Task item ->
Going down the data below, set down exactly the line with "-- ===== SOURCE A" and each line after it through the line with "for src, dst"; no other lines.

Saved entries ->
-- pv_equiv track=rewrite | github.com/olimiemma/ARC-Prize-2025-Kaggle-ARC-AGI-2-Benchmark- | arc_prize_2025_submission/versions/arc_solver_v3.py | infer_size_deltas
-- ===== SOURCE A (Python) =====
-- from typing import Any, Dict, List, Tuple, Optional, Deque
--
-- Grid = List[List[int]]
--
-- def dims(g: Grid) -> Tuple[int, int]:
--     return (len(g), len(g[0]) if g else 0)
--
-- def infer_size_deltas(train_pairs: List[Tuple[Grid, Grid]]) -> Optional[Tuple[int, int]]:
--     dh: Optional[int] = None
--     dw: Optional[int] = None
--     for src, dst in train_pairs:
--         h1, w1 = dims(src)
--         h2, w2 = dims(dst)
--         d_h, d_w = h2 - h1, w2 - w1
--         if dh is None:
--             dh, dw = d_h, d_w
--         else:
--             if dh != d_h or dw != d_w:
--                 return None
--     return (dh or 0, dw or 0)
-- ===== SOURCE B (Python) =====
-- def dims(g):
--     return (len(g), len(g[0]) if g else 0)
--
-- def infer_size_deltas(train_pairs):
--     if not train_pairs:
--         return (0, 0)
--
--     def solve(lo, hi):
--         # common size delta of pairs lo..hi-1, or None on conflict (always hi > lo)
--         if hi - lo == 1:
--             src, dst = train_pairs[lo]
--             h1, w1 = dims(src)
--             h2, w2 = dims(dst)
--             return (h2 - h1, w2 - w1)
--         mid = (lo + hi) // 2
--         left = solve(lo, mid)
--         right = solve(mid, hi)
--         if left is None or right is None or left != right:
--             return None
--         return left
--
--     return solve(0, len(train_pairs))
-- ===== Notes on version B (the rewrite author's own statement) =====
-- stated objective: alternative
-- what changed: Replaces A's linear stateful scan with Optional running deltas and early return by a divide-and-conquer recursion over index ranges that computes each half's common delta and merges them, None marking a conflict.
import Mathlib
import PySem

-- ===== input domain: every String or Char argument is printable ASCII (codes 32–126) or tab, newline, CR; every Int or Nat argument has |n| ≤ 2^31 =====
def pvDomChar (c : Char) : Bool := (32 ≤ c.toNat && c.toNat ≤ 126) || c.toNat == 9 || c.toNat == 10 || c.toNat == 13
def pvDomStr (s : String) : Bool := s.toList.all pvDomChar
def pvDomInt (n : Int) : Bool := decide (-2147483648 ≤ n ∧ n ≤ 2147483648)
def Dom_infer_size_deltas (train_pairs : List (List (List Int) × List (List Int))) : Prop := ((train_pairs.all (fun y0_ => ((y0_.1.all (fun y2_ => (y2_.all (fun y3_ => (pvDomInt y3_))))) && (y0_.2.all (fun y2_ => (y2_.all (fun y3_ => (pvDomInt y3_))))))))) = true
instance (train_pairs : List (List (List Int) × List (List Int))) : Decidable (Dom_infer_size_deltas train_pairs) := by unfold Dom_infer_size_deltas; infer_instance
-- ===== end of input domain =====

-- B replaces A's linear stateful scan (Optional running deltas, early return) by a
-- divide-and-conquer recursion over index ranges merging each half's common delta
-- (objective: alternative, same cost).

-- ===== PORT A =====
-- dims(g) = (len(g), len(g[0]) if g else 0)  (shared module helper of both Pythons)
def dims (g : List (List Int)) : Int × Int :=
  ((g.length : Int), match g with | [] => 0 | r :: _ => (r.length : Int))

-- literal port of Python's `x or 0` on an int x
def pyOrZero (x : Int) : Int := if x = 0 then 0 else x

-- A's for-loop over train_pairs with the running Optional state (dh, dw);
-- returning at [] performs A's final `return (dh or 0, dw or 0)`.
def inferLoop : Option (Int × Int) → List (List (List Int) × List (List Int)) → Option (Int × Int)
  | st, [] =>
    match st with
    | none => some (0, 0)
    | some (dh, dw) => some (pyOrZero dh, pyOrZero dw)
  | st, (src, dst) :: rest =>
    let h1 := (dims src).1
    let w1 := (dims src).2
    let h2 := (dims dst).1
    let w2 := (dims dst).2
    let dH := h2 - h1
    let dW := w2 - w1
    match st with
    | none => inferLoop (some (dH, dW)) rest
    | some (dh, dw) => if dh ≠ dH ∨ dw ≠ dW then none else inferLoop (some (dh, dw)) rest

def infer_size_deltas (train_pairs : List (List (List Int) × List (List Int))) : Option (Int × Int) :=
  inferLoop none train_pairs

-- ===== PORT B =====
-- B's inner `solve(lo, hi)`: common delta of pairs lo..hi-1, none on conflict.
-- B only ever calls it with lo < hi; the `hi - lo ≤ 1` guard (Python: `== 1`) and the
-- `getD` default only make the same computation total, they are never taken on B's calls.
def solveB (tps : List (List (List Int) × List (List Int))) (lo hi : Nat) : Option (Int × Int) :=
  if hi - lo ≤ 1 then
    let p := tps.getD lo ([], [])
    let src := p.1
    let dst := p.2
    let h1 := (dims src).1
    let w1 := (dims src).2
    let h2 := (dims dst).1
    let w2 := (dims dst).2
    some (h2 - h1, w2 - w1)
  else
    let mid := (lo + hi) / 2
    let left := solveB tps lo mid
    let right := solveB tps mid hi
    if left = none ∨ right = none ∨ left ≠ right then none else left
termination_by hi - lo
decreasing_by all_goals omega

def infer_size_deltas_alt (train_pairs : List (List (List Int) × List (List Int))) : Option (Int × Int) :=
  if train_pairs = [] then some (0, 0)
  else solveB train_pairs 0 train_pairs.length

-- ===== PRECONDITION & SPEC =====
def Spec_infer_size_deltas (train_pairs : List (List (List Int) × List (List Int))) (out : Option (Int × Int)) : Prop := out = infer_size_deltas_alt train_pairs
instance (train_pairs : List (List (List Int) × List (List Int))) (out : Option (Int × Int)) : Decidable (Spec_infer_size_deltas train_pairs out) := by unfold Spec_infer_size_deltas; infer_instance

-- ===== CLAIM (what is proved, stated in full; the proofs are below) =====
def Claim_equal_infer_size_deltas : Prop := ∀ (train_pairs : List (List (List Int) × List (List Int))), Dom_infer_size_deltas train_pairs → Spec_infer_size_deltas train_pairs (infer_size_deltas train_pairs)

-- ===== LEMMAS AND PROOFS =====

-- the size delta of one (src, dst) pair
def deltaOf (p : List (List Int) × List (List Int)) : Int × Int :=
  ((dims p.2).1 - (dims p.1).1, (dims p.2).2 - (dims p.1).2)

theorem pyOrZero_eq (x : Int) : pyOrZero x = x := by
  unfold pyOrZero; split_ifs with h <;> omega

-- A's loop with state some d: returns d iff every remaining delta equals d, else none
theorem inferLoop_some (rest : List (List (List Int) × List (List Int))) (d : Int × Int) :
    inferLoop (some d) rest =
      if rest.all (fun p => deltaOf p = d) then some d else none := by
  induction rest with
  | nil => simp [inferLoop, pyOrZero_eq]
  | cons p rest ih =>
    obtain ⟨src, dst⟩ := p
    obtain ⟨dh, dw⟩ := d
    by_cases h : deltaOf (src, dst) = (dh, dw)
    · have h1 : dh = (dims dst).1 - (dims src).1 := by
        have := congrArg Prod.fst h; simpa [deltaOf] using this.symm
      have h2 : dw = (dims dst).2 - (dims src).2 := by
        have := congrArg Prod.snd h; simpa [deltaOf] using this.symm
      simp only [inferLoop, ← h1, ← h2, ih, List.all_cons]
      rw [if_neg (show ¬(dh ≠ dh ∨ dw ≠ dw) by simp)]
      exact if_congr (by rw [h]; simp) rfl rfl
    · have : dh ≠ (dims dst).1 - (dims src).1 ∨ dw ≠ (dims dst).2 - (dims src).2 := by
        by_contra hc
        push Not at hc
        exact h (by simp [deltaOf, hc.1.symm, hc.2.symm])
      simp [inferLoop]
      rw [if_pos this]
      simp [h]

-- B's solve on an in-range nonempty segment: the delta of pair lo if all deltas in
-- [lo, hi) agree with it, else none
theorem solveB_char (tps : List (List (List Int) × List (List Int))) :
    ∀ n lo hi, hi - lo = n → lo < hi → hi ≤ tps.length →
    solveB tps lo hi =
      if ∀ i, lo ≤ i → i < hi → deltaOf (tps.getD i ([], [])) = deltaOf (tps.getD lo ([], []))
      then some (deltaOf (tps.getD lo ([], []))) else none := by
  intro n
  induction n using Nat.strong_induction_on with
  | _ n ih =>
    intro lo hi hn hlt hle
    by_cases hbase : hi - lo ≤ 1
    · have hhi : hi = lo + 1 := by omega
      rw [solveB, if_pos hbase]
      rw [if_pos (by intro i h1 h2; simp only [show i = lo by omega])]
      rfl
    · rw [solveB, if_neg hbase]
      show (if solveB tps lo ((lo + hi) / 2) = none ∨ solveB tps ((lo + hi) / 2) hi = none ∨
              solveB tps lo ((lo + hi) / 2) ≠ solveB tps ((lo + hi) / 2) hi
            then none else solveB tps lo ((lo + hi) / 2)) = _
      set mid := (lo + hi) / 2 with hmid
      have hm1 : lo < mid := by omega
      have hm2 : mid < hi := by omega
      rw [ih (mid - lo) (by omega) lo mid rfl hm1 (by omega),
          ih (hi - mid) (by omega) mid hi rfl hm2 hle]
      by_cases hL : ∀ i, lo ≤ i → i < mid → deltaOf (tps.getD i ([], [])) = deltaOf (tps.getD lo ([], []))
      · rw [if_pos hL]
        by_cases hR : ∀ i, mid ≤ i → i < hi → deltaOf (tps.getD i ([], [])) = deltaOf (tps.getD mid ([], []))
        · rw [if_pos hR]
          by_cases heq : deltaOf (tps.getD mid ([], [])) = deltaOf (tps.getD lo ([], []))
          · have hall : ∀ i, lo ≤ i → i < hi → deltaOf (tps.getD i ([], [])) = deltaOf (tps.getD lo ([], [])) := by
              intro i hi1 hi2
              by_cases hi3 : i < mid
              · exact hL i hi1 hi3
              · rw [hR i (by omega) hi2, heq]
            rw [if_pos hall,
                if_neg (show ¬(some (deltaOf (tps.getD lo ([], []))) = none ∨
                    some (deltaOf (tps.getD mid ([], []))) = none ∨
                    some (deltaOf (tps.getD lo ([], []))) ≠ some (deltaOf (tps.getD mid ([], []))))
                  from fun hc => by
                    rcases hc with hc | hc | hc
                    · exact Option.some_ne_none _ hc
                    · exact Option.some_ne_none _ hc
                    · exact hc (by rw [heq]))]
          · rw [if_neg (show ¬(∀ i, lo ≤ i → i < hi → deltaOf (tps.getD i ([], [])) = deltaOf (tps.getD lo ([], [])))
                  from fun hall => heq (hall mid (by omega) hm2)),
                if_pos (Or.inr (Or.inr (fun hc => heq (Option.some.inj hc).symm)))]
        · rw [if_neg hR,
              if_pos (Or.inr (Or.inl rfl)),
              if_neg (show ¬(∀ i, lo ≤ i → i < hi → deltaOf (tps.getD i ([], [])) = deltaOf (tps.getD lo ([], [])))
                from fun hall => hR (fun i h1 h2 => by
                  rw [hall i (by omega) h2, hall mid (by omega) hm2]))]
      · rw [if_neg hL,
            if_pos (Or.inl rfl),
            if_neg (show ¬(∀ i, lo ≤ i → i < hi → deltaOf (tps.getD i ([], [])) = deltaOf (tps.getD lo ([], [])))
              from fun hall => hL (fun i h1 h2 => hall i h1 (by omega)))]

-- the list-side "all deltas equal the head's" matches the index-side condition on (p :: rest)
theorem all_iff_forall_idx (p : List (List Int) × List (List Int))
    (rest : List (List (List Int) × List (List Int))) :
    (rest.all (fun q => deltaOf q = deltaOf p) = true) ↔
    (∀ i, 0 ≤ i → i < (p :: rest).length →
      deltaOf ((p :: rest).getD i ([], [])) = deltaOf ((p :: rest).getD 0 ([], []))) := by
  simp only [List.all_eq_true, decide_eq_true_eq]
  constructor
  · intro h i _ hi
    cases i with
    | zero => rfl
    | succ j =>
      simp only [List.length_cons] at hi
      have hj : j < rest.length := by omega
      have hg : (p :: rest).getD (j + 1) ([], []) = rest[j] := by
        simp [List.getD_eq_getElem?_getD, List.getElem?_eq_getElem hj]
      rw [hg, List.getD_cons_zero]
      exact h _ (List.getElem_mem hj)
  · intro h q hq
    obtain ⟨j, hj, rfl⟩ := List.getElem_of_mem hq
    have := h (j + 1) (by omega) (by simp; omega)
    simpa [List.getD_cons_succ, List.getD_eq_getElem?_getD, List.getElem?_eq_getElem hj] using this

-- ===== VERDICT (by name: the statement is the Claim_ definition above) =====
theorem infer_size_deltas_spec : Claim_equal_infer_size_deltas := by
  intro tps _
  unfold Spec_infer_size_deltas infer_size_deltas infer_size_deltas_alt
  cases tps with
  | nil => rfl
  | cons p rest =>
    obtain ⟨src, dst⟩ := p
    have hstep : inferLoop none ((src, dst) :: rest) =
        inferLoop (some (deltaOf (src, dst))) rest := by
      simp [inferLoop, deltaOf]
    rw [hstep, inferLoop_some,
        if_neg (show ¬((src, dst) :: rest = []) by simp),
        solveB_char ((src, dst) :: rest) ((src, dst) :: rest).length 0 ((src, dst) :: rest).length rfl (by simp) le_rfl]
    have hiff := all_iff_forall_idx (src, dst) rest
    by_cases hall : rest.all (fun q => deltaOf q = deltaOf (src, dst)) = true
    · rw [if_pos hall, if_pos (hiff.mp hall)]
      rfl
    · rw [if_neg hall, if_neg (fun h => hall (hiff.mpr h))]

Worked solution ->
-- ===== SOURCE A (Python) =====
-- from typing import Any, Dict, List, Tuple, Optional, Deque
--
-- Grid = List[List[int]]
--
-- def dims(g: Grid) -> Tuple[int, int]:
--     return (len(g), len(g[0]) if g else 0)
--
-- def infer_size_deltas(train_pairs: List[Tuple[Grid, Grid]]) -> Optional[Tuple[int, int]]:
--     dh: Optional[int] = None
--     dw: Optional[int] = None
--     for src, dst in train_pairs:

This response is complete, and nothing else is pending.